The Children’s Television Project



Dr. Heinz Doofenshmirtz from Phineas and Ferb, Jafar from Aladdin, and Scar from the Lion King have more in common than their notoriously diabolical nature - their foreign accents. Two decades ago, Professor Julie Dobrow and Chip Gidney created the Children's Television Project (CTV) after seeing the original Lion King movie. After bumping into each other in the hallways of Elliot-Pearson, the Child Studies and Human Development Department Headquarters at Tufts, the pair came to a realization - all of the evil characters in the film had British or distinctly ethnic accents. This launched a discussion, and eventually a study, about the different representations of gender, race, ethnicity, and age that children are exposed to through TV and movies, and how those may unconsciously affect their perspective and biases growing up.


The project has completed analysis on over 200 different children's TV shows, including shows created by Disney Channel, Netflix, Amazon Prime, and PBS. Other than traditionally children's animation, the study also includes shows such as the Simpsons, Bob's Burgers, or Family Guy. While children are not the target audience for shows such as these, they are commonly watched by children because of the nature of their animation.


The CTV project has 4 main branches. The main area of focus is content and sociolinguistic analysis, which focuses mainly on tracking and documenting trends regarding race, ethnicity, gender and age in TV. The study has found “disparities between the racial, ethnic, and gender demographics in the world of children’s television compared to the racial, ethnic, and gender demographics in our actual population.... a vast underrepresentation of characters of color and female characters, but also significant differences in the roles they play and in their portrayal.” Beyond that aspect, CTV also addresses how children consume media and the effects of that media on their perception and the role of parents in children's media consumption.
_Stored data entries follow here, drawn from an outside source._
-- pv_equiv track=rewrite | github.com/IrinaTikhonova/PY110_HW5 | Tasks/Task4.py | get_strong_string
-- ===== SOURCE A (Python) =====
-- def get_strong_string(str_: str):
--     data = str_.split()
--     dict_of_results = {}
--     for word in data:
--         word_strong = 0
--         for ch in word:
--             if ch.isalpha():
--                 word_strong += ord(ch)
--
--         dict_of_results[word_strong] = word
--     max_val = max(dict_of_results.items())
--     return f"Слово {max_val[1]} победило, набрав {max_val[0]} баллов"
-- ===== SOURCE B (Python) =====
-- def get_strong_string(str_: str):
--     words = str_.split()
--
--     def strength(w):
--         return sum(ord(c) for c in w if c.isalpha())
--
--     best = max(reversed(words), key=strength)
--     return f"Слово {best} победило, набрав {strength(best)} баллов"
-- ===== Notes on version B (the rewrite author's own statement) =====
-- stated objective: simpler
-- what changed: Drops the strength->word dict and the tuple-max over its items: B selects the winner directly with max(reversed(words), key=strength), where reversed reproduces A's last-wins dict-overwrite tie-break.
import Mathlib
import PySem

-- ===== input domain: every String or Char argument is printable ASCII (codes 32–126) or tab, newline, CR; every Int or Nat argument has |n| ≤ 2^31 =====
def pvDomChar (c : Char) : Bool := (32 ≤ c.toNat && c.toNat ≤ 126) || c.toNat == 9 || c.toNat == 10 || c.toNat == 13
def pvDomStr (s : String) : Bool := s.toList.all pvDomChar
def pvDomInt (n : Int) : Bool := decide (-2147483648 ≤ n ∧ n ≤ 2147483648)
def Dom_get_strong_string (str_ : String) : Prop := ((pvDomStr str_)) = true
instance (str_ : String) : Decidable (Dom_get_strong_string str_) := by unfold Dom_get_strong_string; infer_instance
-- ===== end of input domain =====

-- B replaces A's strength->word dict and tuple-max over its items by a direct
-- max over the reversed word list with a key function (objective: simpler).

-- ===== PORT A =====
-- inner 'for ch in word' loop of A
def pvWordStrong (w : String) : Int :=
  w.toList.foldl (fun acc ch => if PySem.Chars.isalpha ch then acc + (ch.toNat : Int) else acc) 0

def get_strong_string (str_ : String) : String :=
  let data := PySem.Str.split₀ str_
  let dict_of_results :=
    data.foldl (fun d word => d.insert (pvWordStrong word) word) PySem.Dict.empty
  match PySem.List.max2? dict_of_results.items (fun p => p.1) (fun p => p.2) with
  | some max_val =>
      "Слово " ++ max_val.2 ++ " победило, набрав " ++ PySem.Int.toStr max_val.1 ++ " баллов"
  | none => ""   -- unreachable under Pre_: Python's max([]) raises ValueError

-- ===== PORT B =====
-- strength(w) = sum(ord(c) for c in w if c.isalpha())
def pvStrength (w : String) : Int :=
  ((w.toList.filter PySem.Chars.isalpha).map (fun c => (c.toNat : Int))).sum

def get_strong_string_alt (str_ : String) : String :=
  let words := PySem.Str.split₀ str_
  match PySem.List.max? words.reverse pvStrength with
  | some best =>
      "Слово " ++ best ++ " победило, набрав " ++ PySem.Int.toStr (pvStrength best) ++ " баллов"
  | none => ""   -- unreachable under Pre_: Python's max of an empty iterable raises ValueError

-- ===== PRECONDITION & SPEC =====
-- Pre_ excludes only strings with no words (str_.split() == []), on which both A and B raise ValueError.
def Pre_get_strong_string (str_ : String) : Prop := PySem.Str.split₀ str_ ≠ []
instance (str_ : String) : Decidable (Pre_get_strong_string str_) := by unfold Pre_get_strong_string; infer_instance
def pvWitness_get_strong_string : String := "ab ba"

def Spec_get_strong_string (str_ : String) (out : String) : Prop := out = get_strong_string_alt str_
instance (str_ : String) (out : String) : Decidable (Spec_get_strong_string str_ out) := by unfold Spec_get_strong_string; infer_instance

-- ===== CLAIM (what is proved, stated in full; the proofs are below) =====
def Claim_equal_get_strong_string : Prop := ∀ (str_ : String), Dom_get_strong_string str_ → Pre_get_strong_string str_ → Spec_get_strong_string str_ (get_strong_string str_)

-- ===== LEMMAS AND PROOFS =====

-- A's per-word strength loop computes B's strength sum
theorem pvWordStrong_eq (w : String) : pvWordStrong w = pvStrength w := by
  unfold pvWordStrong pvStrength
  rw [PySem.List.foldl_if_eq_foldl_filter PySem.Chars.isalpha
        (fun acc ch => acc + (ch.toNat : Int)),
      PySem.List.foldl_add]
  simp

-- reference selector: last word of maximal strength (forward fold, ties go to the later word)
def pvStep (acc : Option String) (w : String) : Option String :=
  match acc with
  | none => some w
  | some m => if pvStrength m ≤ pvStrength w then some w else some m

def pvSel (ws : List String) : Option String := ws.foldl pvStep none

theorem pvStep_none (w : String) : pvStep none w = some w := rfl
theorem pvStep_some (m w : String) :
    pvStep (some m) w = if pvStrength m ≤ pvStrength w then some w else some m := rfl

theorem pvSel_append (ws : List String) (w : String) :
    pvSel (ws ++ [w]) = pvStep (pvSel ws) w := by
  simp [pvSel]

theorem pvSelAux_isSome (t : List String) (a : String) :
    ∃ m, t.foldl pvStep (some a) = some m := by
  induction t generalizing a with
  | nil => exact ⟨a, rfl⟩
  | cons x t ih =>
      simp only [List.foldl_cons, pvStep_some]
      split_ifs <;> exact ih _

theorem pvSel_eq_none_iff (ws : List String) : pvSel ws = none ↔ ws = [] := by
  cases ws with
  | nil => simp [pvSel]
  | cons x t =>
      simp only [pvSel, List.foldl_cons, pvStep_none]
      constructor
      · intro h
        obtain ⟨m, hm⟩ := pvSelAux_isSome t x
        rw [hm] at h; cases h
      · intro h; cases h

theorem pvSelAux_max (t : List String) (a m : String)
    (h : t.foldl pvStep (some a) = some m) :
    pvStrength a ≤ pvStrength m ∧ ∀ y ∈ t, pvStrength y ≤ pvStrength m := by
  induction t generalizing a with
  | nil => simp at h; simp [h]
  | cons x t ih =>
      simp only [List.foldl_cons, pvStep_some] at h
      split_ifs at h with hc
      · obtain ⟨h1, h2⟩ := ih x h
        refine ⟨le_trans hc h1, ?_⟩
        intro y hy
        rcases List.mem_cons.1 hy with rfl | hy
        · exact h1
        · exact h2 y hy
      · obtain ⟨h1, h2⟩ := ih a h
        refine ⟨h1, ?_⟩
        intro y hy
        rcases List.mem_cons.1 hy with rfl | hy
        · exact le_trans (le_of_lt (lt_of_not_ge hc)) h1
        · exact h2 y hy

theorem pvSel_max (ws : List String) (m : String) (h : pvSel ws = some m) :
    ∀ y ∈ ws, pvStrength y ≤ pvStrength m := by
  cases ws with
  | nil => simp [pvSel] at h
  | cons x t =>
      simp only [pvSel, List.foldl_cons, pvStep_none] at h
      obtain ⟨h1, h2⟩ := pvSelAux_max t x m h
      intro y hy
      rcases List.mem_cons.1 hy with rfl | hy
      · exact h1
      · exact h2 y hy

-- ===== B side: max over the reversed list is the last-wins selector =====

-- the fold step of PySem.List.max? with key pvStrength
def pvStepM (acc : Option String) (x : String) : Option String :=
  match acc with
  | none => some x
  | some m => if pvStrength m < pvStrength x then some x else some m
Dubrow and Gidney had piloted a “quasi experimental method” at the Elliot Perarson Children's school to study these specific effects, which will resume after the school reopens.


After the TV analysis, some members of the research team follow up with an examination of content production through interviews from the writers, producers, directors, vocal casting directors and voice actors that create the shows. This past summer, members of the research team interviewed different content creators at major organizations such as Cablevision in New York, Nickelodeon, Sesame Workshop, 9 story, Disney, and Dreamworks Studios, with the goal of better understanding why certain type casting decisions are made. The interviews focus on the reasoning behind character decisions, awareness regarding racial and gender stereotypes, and sometimes include guidelines for future improvement. Regarding her interview experiences this past summer, Professor Dubrow noted “Of course, it was a fascinating time to be talking to people about this while all of the protests were going on over the summer with Black Lives Matter. And issues of diversity and inclusion were very much in the forefront of people's minds”. She stated that the interview and discussion process was affirming, “just to hear from the people who are responsible for making so much of this content, how important they think these issues are, and how interested they were in our work, and how, how invested, they were...all of them wanted to find out what we had found in our research, that made me feel really great, it made me feel like this was an important topic that we're working on, and that our results are becoming valuable to some of the people who are actually making the content that children see”. As the study has continued to grow, Professor Dubrow stated that her research has found its way into the production of children's media all over the world, stating that she's been contacted by a number of different content creators around the world who are interested in creating diverse children's media and using the best practices.